**Task details:** Retype each line exactly as it stands, beginning at the first line of the material and finishing with the line that contains "while len(s) >".

Content starts

-- pv_equiv track=rewrite | github.com/minyeong981/Algorithm | 프로그래머스/2/42626. 더 맵게/더 맵게.py | solution
-- ===== SOURCE A (Python) =====
-- import heapq
--
-- def solution(scoville, K):
--     cnt = 0
--     isFlag = False
--     heapq.heapify(scoville)
--     while len(scoville) > 1 :
--         if scoville[0] >= K :
--             return cnt
--
--         v1 = heapq.heappop(scoville)
--         v2 = heapq.heappop(scoville)
--         heapq.heappush(scoville, (v1+(v2*2)))
--         cnt += 1
--
--     if scoville[0] >= K :
--         return cnt
--
--     return -1
-- ===== SOURCE B (Python) =====
-- def _insort(s, x):
--     # insert x into ascending-sorted list s, keeping it sorted (after equal elements)
--     i = 0
--     while i < len(s) and s[i] <= x:
--         i += 1
--     s.insert(i, x)
--
-- def solution(scoville, K):
--     cnt = 0
--     s = sorted(scoville)
--     while len(s) > 1:
--         if s[0] >= K:
--             return cnt
--         v1 = s[0]
--         v2 = s[1]
--         s = s[2:]
--         _insort(s, v1 + v2 * 2)
--         cnt += 1
--     if s[0] >= K:
--         return cnt
--     return -1
-- ===== Notes on version B (the rewrite author's own statement) =====
-- stated objective: alternative
-- what changed: Replaces the binary heap with an ascending sorted list: B sorts once, takes the two smallest from the front and re-inserts the mix by ordered insertion, instead of heapify/heappop/heappush; B also leaves the argument unmutated (A heapifies it in place).
import Mathlib
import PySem

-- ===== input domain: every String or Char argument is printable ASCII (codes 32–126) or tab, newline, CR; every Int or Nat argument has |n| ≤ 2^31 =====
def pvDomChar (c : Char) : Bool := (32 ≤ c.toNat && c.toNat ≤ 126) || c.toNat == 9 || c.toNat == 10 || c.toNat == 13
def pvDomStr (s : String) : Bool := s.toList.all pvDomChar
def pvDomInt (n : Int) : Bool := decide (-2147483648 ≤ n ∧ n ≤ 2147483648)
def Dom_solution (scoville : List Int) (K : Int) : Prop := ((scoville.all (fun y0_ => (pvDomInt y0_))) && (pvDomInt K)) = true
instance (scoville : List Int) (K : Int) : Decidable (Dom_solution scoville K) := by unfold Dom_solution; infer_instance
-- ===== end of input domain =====

-- Return-value equivalence only: A heapifies its argument in place, B works on a sorted copy.
-- B replaces A's binary heap by an ascending sorted list maintained with ordered insertion (alternative data structure, not faster).


-- ===== PORT A =====
-- heapq calls are library calls, ported by their documented contract: after heapify the
-- root scoville[0] is the minimum, heappop removes one occurrence of the minimum, heappush
-- adds the element.  This is exact for the return value, which depends only on the heap's
-- multiset (equal Int values are indistinguishable, so which duplicate sits at the root is
-- irrelevant).
def aLoop (l : List Int) (K : Int) (cnt : Int) : Int :=
  if hlen : 1 < l.length then
    match hm : PySem.List.min? l (fun x => x) with
    | none => -1  -- unreachable: l ≠ []
    | some v1 =>
      if v1 ≥ K then cnt
      else
        match hr1 : PySem.List.remove? l v1 with
        | none => -1  -- unreachable: v1 ∈ l
        | some l1 =>
          match hm2 : PySem.List.min? l1 (fun x => x) with
          | none => -1  -- unreachable: l1 ≠ []
          | some v2 =>
            match hr2 : PySem.List.remove? l1 v2 with
            | none => -1  -- unreachable: v2 ∈ l1
            | some l2 =>
              aLoop (l2 ++ [v1 + v2 * 2]) K (cnt + 1)
  else
    match l with
    | [] => -1  -- Python raises IndexError here; excluded by Pre_solution
    | v :: _ => if v ≥ K then cnt else -1
termination_by l.length
decreasing_by
  have hv1 : v1 ∈ l := PySem.List.min?_mem hm
  have e1 := PySem.List.remove?_eq_some_erase l v1 hv1
  rw [hr1] at e1
  have hl1 : l1 = l.erase v1 := Option.some.inj e1
  have hv2 : v2 ∈ l1 := PySem.List.min?_mem hm2
  have e2 := PySem.List.remove?_eq_some_erase l1 v2 hv2
  rw [hr2] at e2
  have hl2 : l2 = l1.erase v2 := Option.some.inj e2
  have d1 : l1.length = l.length - 1 := hl1 ▸ List.length_erase_of_mem hv1
  have d2 : l2.length = l1.length - 1 := hl2 ▸ List.length_erase_of_mem hv2
  simp only [List.length_append, List.length_cons, List.length_nil]
  omega

def solution (scoville : List Int) (K : Int) : Int :=
  aLoop scoville K 0

-- ===== PORT B =====
-- transliteration of Source B's linear-scan _insort : insert after all elements ≤ x
def insortLin (s : List Int) (x : Int) : List Int :=
  match s with
  | [] => [x]
  | y :: ys => if y ≤ x then y :: insortLin ys x else x :: y :: ys

theorem length_insortLin (s : List Int) (x : Int) :
    (insortLin s x).length = s.length + 1 := by
  induction s with
  | nil => rfl
  | cons y ys ih => simp only [insortLin]; split <;> simp [ih]

def bLoop (s : List Int) (K : Int) (cnt : Int) : Int :=
  match s with
  | v1 :: v2 :: rest =>
      if v1 ≥ K then cnt
      else bLoop (insortLin rest (v1 + v2 * 2)) K (cnt + 1)
  | [v] => if v ≥ K then cnt else -1
  | [] => -1  -- Python raises IndexError here; excluded by Pre_solution
termination_by s.length
decreasing_by simp [length_insortLin]

def solution_alt (scoville : List Int) (K : Int) : Int :=
  bLoop (PySem.List.sorted scoville (fun x => x) false) K 0

-- ===== PRECONDITION & SPEC =====
-- Pre_ excludes only the empty list, on which both Pythons raise IndexError (scoville[0]).
def Pre_solution (scoville : List Int) (K : Int) : Prop := scoville ≠ []
instance (scoville : List Int) (K : Int) : Decidable (Pre_solution scoville K) := by
  unfold Pre_solution; infer_instance
def pvWitness_solution : List Int × Int := ([1, 2, 3, 9, 10, 12], 7)

def Spec_solution (scoville : List Int) (K : Int) (out : Int) : Prop := out = solution_alt scoville K
instance (scoville : List Int) (K : Int) (out : Int) : Decidable (Spec_solution scoville K out) := by unfold Spec_solution; infer_instance

-- ===== CLAIM (what is proved, stated in full; the proofs are below) =====
def Claim_equal_solution : Prop := ∀ (scoville : List Int) (K : Int), Dom_solution scoville K → Pre_solution scoville K → Spec_solution scoville K (solution scoville K)

-- ===== LEMMAS AND PROOFS =====

theorem perm_insortLin (s : List Int) (x : Int) :
    (insortLin s x).Perm (x :: s) := by
  induction s with
  | nil => rfl
  | cons y ys ih =>
    simp only [insortLin]
    split
    · exact ((ih.cons y).trans (List.Perm.swap x y ys))
    · rfl

theorem pairwise_insortLin (s : List Int) (x : Int)
    (hs : s.Pairwise (· ≤ ·)) : (insortLin s x).Pairwise (· ≤ ·) := by
  induction s with
  | nil => simp [insortLin]
  | cons y ys ih =>
    rcases List.pairwise_cons.mp hs with ⟨hy, hys⟩
    simp only [insortLin]
    split
    · rename_i hle
      refine List.pairwise_cons.mpr ⟨?_, ih hys⟩
      intro z hz
      rcases List.mem_cons.mp ((perm_insortLin ys x).mem_iff.mp hz) with h | h
      · omega
      · exact hy z h
    · rename_i hlt
      refine List.pairwise_cons.mpr ⟨?_, hs⟩
      intro z hz
      rcases List.mem_cons.mp hz with h | h
      · omega
      · exact le_trans (by omega) (hy z h)

-- min of any permutation of a sorted list with head v is v
theorem min?_of_perm (l t : List Int) (v : Int)
    (hp : l.Perm (v :: t)) (hmin : ∀ y ∈ t, v ≤ y) :
    PySem.List.min? l (fun x => x) = some v := by
  have hne : l ≠ [] := by
    intro h; subst h; exact (List.cons_ne_nil v t) (List.Perm.nil_eq hp).symm
  cases hm : PySem.List.min? l (fun x => x) with
  | none => exact absurd ((PySem.List.min?_eq_none_iff l (fun x => x)).mp hm) hne
  | some m =>
    have hmem : m ∈ l := PySem.List.min?_mem hm
    have hisMin : ∀ y ∈ l, m ≤ y := PySem.List.min?_isMin hm
    have hvl : v ∈ l := hp.mem_iff.mpr (List.mem_cons_self ..)
    have hmv : m ≤ v := hisMin v hvl
    have hvm : v ≤ m := by
      rcases List.mem_cons.mp (hp.mem_iff.mp hmem) with h | h
      · omega
      · exact hmin m h
    have : m = v := le_antisymm hmv hvm
    rw [this]

-- main invariant: the heap loop and the sorted-list loop agree on any
-- permutation-related pair of states (the sorted side being ordered)
theorem aLoop_eq_bLoop (n : ℕ) (l s : List Int) (K cnt : Int)
    (hn : l.length ≤ n) (hp : l.Perm s) (hs : s.Pairwise (· ≤ ·)) :
    aLoop l K cnt = bLoop s K cnt := by
  induction n generalizing l s cnt with
  | zero =>
    have hl : l = [] := List.length_eq_zero_iff.mp (Nat.le_zero.mp hn)
    subst hl
    have hsnil : s = [] := (List.Perm.nil_eq hp).symm
    subst hsnil
    simp [aLoop, bLoop]
  | succ n ih =>
    match s with
    | [] =>
      have hl : l = [] := hp.eq_nil
      subst hl
      simp [aLoop, bLoop]
    | [v] =>
      have hl1 : l.length = 1 := by simpa using hp.length_eq
      match l, hl1 with
      | [w], _ =>
        have hw : w = v := by
          simpa using hp.mem_iff.mp (List.mem_cons_self ..)
        subst hw
        simp [aLoop, bLoop]
    | v1 :: v2 :: rest =>
      have hlen : 1 < l.length := by
        have := hp.length_eq; simp at this; omega
      have hmin1 : ∀ y ∈ v2 :: rest, v1 ≤ y := (List.pairwise_cons.mp hs).1
      have hm1 : PySem.List.min? l (fun x => x) = some v1 :=
        min?_of_perm l (v2 :: rest) v1 hp hmin1
      have hv1l : v1 ∈ l := hp.mem_iff.mpr (List.mem_cons_self ..)
      have hr1 : PySem.List.remove? l v1 = some (l.erase v1) :=
        PySem.List.remove?_eq_some_erase l v1 hv1l
      have hp1 : (l.erase v1).Perm (v2 :: rest) := by
        have := hp.erase v1
        simpa using this
      have hs1 : (v2 :: rest).Pairwise (· ≤ ·) := (List.pairwise_cons.mp hs).2
      have hmin2 : ∀ y ∈ rest, v2 ≤ y := (List.pairwise_cons.mp hs1).1
      have hm2 : PySem.List.min? (l.erase v1) (fun x => x) = some v2 :=
        min?_of_perm (l.erase v1) rest v2 hp1 hmin2
      have hv2l : v2 ∈ l.erase v1 := hp1.mem_iff.mpr (List.mem_cons_self ..)
      have hr2 : PySem.List.remove? (l.erase v1) v2 = some ((l.erase v1).erase v2) :=
        PySem.List.remove?_eq_some_erase (l.erase v1) v2 hv2l
      have hp2 : ((l.erase v1).erase v2).Perm rest := by
        have := hp1.erase v2
        simpa using this
      rw [aLoop, bLoop]
      rw [dif_pos hlen]
      split
      · rename_i h
        rw [hm1] at h
        exact absurd h (by simp)
      · rename_i m h
        have hmv : m = v1 := (Option.some.inj (hm1.symm.trans h)).symm
        subst hmv
        by_cases hK : m ≥ K
        · rw [if_pos hK, if_pos hK]
        · rw [if_neg hK, if_neg hK]
          split
          · rename_i h1
            rw [hr1] at h1
            exact absurd h1 (by simp)
          · rename_i l1 h1
            have hl1 : l1 = l.erase m := (Option.some.inj (hr1.symm.trans h1)).symm
            subst hl1
            split
            · rename_i h2
              rw [hm2] at h2
              exact absurd h2 (by simp)
            · rename_i m2 h2
              have hm2v : m2 = v2 := (Option.some.inj (hm2.symm.trans h2)).symm
              subst hm2v
              split
              · rename_i h3
                rw [hr2] at h3
                exact absurd h3 (by simp)
              · rename_i l2 h3
                have hl2 : l2 = (l.erase m).erase m2 := (Option.some.inj (hr2.symm.trans h3)).symm
                subst hl2
                apply ih
                · have d1 : (l.erase m).length = l.length - 1 := List.length_erase_of_mem hv1l
                  have d2 : ((l.erase m).erase m2).length = (l.erase m).length - 1 :=
                    List.length_erase_of_mem hv2l
                  simp only [List.length_append, List.length_cons, List.length_nil]
                  omega
                · exact (List.perm_append_comm).trans
                    ((hp2.append_left [m + m2 * 2]).trans
                      ((perm_insortLin rest (m + m2 * 2)).symm))
                · exact pairwise_insortLin rest (m + m2 * 2) (List.pairwise_cons.mp hs1).2

-- ===== VERDICT (by name: the statement is the Claim_ definition above) =====
theorem solution_spec : Claim_equal_solution := by
  intro scoville K _ _
  unfold Spec_solution solution solution_alt
  exact aLoop_eq_bLoop scoville.length scoville
    (PySem.List.sorted scoville (fun x => x) false) K 0 le_rfl
    (PySem.List.sorted_perm ..).symm
    (PySem.List.sorted_pairwise ..)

Content ends

**Exercise result:**
-- pv_equiv track=rewrite | github.com/minyeong981/Algorithm | 프로그래머스/2/42626. 더 맵게/더 맵게.py | solution
-- ===== SOURCE A (Python) =====
-- import heapq
--
-- def solution(scoville, K):
--     cnt = 0
--     isFlag = False
--     heapq.heapify(scoville)
--     while len(scoville) > 1 :
--         if scoville[0] >= K :
--             return cnt
--
--         v1 = heapq.heappop(scoville)
--         v2 = heapq.heappop(scoville)
--         heapq.heappush(scoville, (v1+(v2*2)))
--         cnt += 1
--
--     if scoville[0] >= K :
--         return cnt
--
--     return -1
-- ===== SOURCE B (Python) =====
-- def _insort(s, x):
--     # insert x into ascending-sorted list s, keeping it sorted (after equal elements)
--     i = 0
--     while i < len(s) and s[i] <= x:
--         i += 1
--     s.insert(i, x)
--
-- def solution(scoville, K):
--     cnt = 0
--     s = sorted(scoville)
--     while len(s) > 1:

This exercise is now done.